Ce modèle a déjà engendré des conséquences néfastes dans de nombreuses régions de l'Église synodale : baisse des vocations, affaiblissement de l'identité sacerdotale, désacralisation de la liturgie et confusion généralisée parmi les fidèles quant au rôle spécifique du prêtre. Le présent document semble déterminé à les institutionnaliser au niveau de la formation universelle.

Un programme de transformation progressive

Il serait inexact d'affirmer que ce document réfute ouvertement la doctrine catholique sur le sacerdoce. Ses auteurs sont trop prudents théologiquement pour une telle brutalité, et bien trop sournois et malhonnêtes. Leur méthode est d'une sophistication déviante : conserver le vocabulaire, déplacer l'accent, recadrer le contexte et laisser la pratique, au fil du temps, remodeler la croyance. Depuis la naissance de la Religion synodale en 1965, même si sous une forme légèrement différente, les révolutions doctrinales ont rarement procédé par une négation explicite. Le plus souvent, elles progressent par une réévaluation progressive des thèmes, des silences stratégiques et la normalisation graduelle de nouveaux paradigmes pastoraux qui entraînent implicitement des conséquences théologiques.

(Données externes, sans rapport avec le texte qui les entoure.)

theorem s_gt_at (arr s : List Int) (hperm : s.Perm arr) (hpair : s.Pairwise (· ≤ ·))
    (j0 : Nat) (hsuf : arr.drop (j0+1) = s.drop (j0+1)) (hj0 : j0 < arr.length)
    (hwit : ∃ j, j < j0 ∧ arr.getD j0 0 < arr.getD j 0) :
    arr.getD j0 0 < s.getD j0 0 := by
  have hslen : s.length = arr.length := hperm.length_eq
  obtain ⟨j, hij, hjgt⟩ := hwit
  have ht : (s.take (j0+1)).Perm (arr.take (j0+1)) := take_perm_of_drop_eq arr s hperm (j0+1) hsuf
  have hw : arr.getD j 0 ∈ s.take (j0+1) :=
    ht.mem_iff.mpr ((mem_take_iff' _ _ _).mpr ⟨j, by omega, by omega, rfl⟩)
  have : arr.getD j 0 ≤ s.getD j0 0 := by
    obtain ⟨t, ht1, ht2, heq⟩ := (mem_take_iff' _ _ _).mp hw
    rw [heq]
    exact pairwise_getD_le s hpair t j0 (by omega) (by omega)
  omega

theorem mem_take_getElem {α : Type} (l : List α) (k : Nat) (a : α) (h : a ∈ l.take k) :
    ∃ j, ∃ hj : j < l.length, j < k ∧ a = l[j] := by
  rw [List.mem_iff_getElem] at h
  obtain ⟨i, hi, rfl⟩ := h
  have h2 : i < min k l.length := by simpa using hi
  exact ⟨i, by omega, by omega, by rw [List.getElem_take]⟩

theorem mem_drop_getElem {α : Type} (l : List α) (k : Nat) (a : α) (h : a ∈ l.drop k) :
    ∃ j, ∃ hj : j < l.length, k ≤ j ∧ a = l[j] := by
  rw [List.mem_iff_getElem] at h
  obtain ⟨i, hi, rfl⟩ := h
  have h2 : k + i < l.length := by
    have := List.length_drop (l := l) (i := k); omega
  exact ⟨k + i, h2, by omega, by rw [List.getElem_drop]⟩

theorem enum_zip_getElem (arr s : List Int) (hslen : s.length = arr.length) (k : Nat)
    (hk : k < (PySem.List.enumerate (arr.zip s) 0).length) (hk' : k < arr.length) :
    (PySem.List.enumerate (arr.zip s) 0)[k] = ((k : Int), (arr.getD k 0, s.getD k 0)) := by
  rw [PySem.List.getElem_enumerate]
  rw [List.getElem_zip]
  rw [← List.getD_eq_getElem arr 0 hk', ← List.getD_eq_getElem s 0 (by omega)]
  simp

theorem enum_zip_length (arr s : List Int) (hslen : s.length = arr.length) :
    (PySem.List.enumerate (arr.zip s) 0).length = arr.length := by
  rw [PySem.List.length_enumerate, List.length_zip, hslen]
  omega

theorem filter_enum_head (arr s : List Int) (hslen : s.length = arr.length) (i0 : Nat)
    (hi0 : i0 < arr.length)
    (hpref : ∀ k, k < i0 → arr.getD k 0 = s.getD k 0)
    (hne : arr.getD i0 0 ≠ s.getD i0 0) :
    (PySem.List.enumerate (arr.zip s) 0).filter (fun p => p.2.1 != p.2.2)
      = ((i0 : Int), (arr.getD i0 0, s.getD i0 0)) ::
        ((PySem.List.enumerate (arr.zip s) 0).drop (i0+1)).filter (fun p => p.2.1 != p.2.2) := by
  have hElen := enum_zip_length arr s hslen
  conv_lhs => rw [← List.take_append_drop i0 (PySem.List.enumerate (arr.zip s) 0)]
  rw [List.filter_append]
  have h1 : (List.take i0 (PySem.List.enumerate (arr.zip s) 0)).filter (fun p => p.2.1 != p.2.2) = [] := by
    rw [List.filter_eq_nil_iff]
    intro a ha
    obtain ⟨j, hj, hjk, rfl⟩ := mem_take_getElem _ _ _ ha
    rw [enum_zip_getElem arr s hslen j hj (by omega)]
    simp only [bne_iff_ne, ne_eq, Decidable.not_not]
    exact hpref j hjk
  rw [h1, List.nil_append]
  rw [List.drop_eq_getElem_cons (by omega : i0 < (PySem.List.enumerate (arr.zip s) 0).length)]
  rw [List.filter_cons]
  rw [enum_zip_getElem arr s hslen i0 (by omega) hi0]
  simp only [bne_iff_ne, ne_eq, hne, not_false_eq_true, if_true]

Les hérétiques modernistes se faisant passer pour la hiérarchie catholique ont perfectionné l'art de la manipulation.

La présente proposition ne fait pas exception.

Vous avez été prévenus.

Que les "catholiques" qui fréquentent assidûment les églises synodales se réveillent ! Ce sacerdoce nouvellement proposé ne s'enracine plus fermement dans la réalité sacrificielle, hiérarchique et ontologique de l'Ordre, telle qu'enseignée par le Concile de Trente et constamment réaffirmée par la théologie traditionnelle de l'Église. Ce nouveau sacerdoce est une version édulcorée, même au regard des critères protestants qu'il s'efforce tant d'imiter.

Si vous vous trouvez dans cette abominable fausse religion qui s'insurge contre Dieu et annonce l'avènement de l'Antéchrist, sachez que bientôt vos "pasteurs" ne seront plus que de simples facilitateurs habiles de processus communautaires. Les prêtres dont vous avez besoin pour célébrer le Saint Sacrifice de la Messe et vous guider vers l'éternité — configurés à l'image de la Victime du Calvaire, marqués à jamais comme médiateurs entre Dieu et les hommes, gardiens des saints mystères et maîtres faisant autorité de la foi apostolique — seront introuvables.

Et leur absence sera préjudiciable à votre âme éternelle.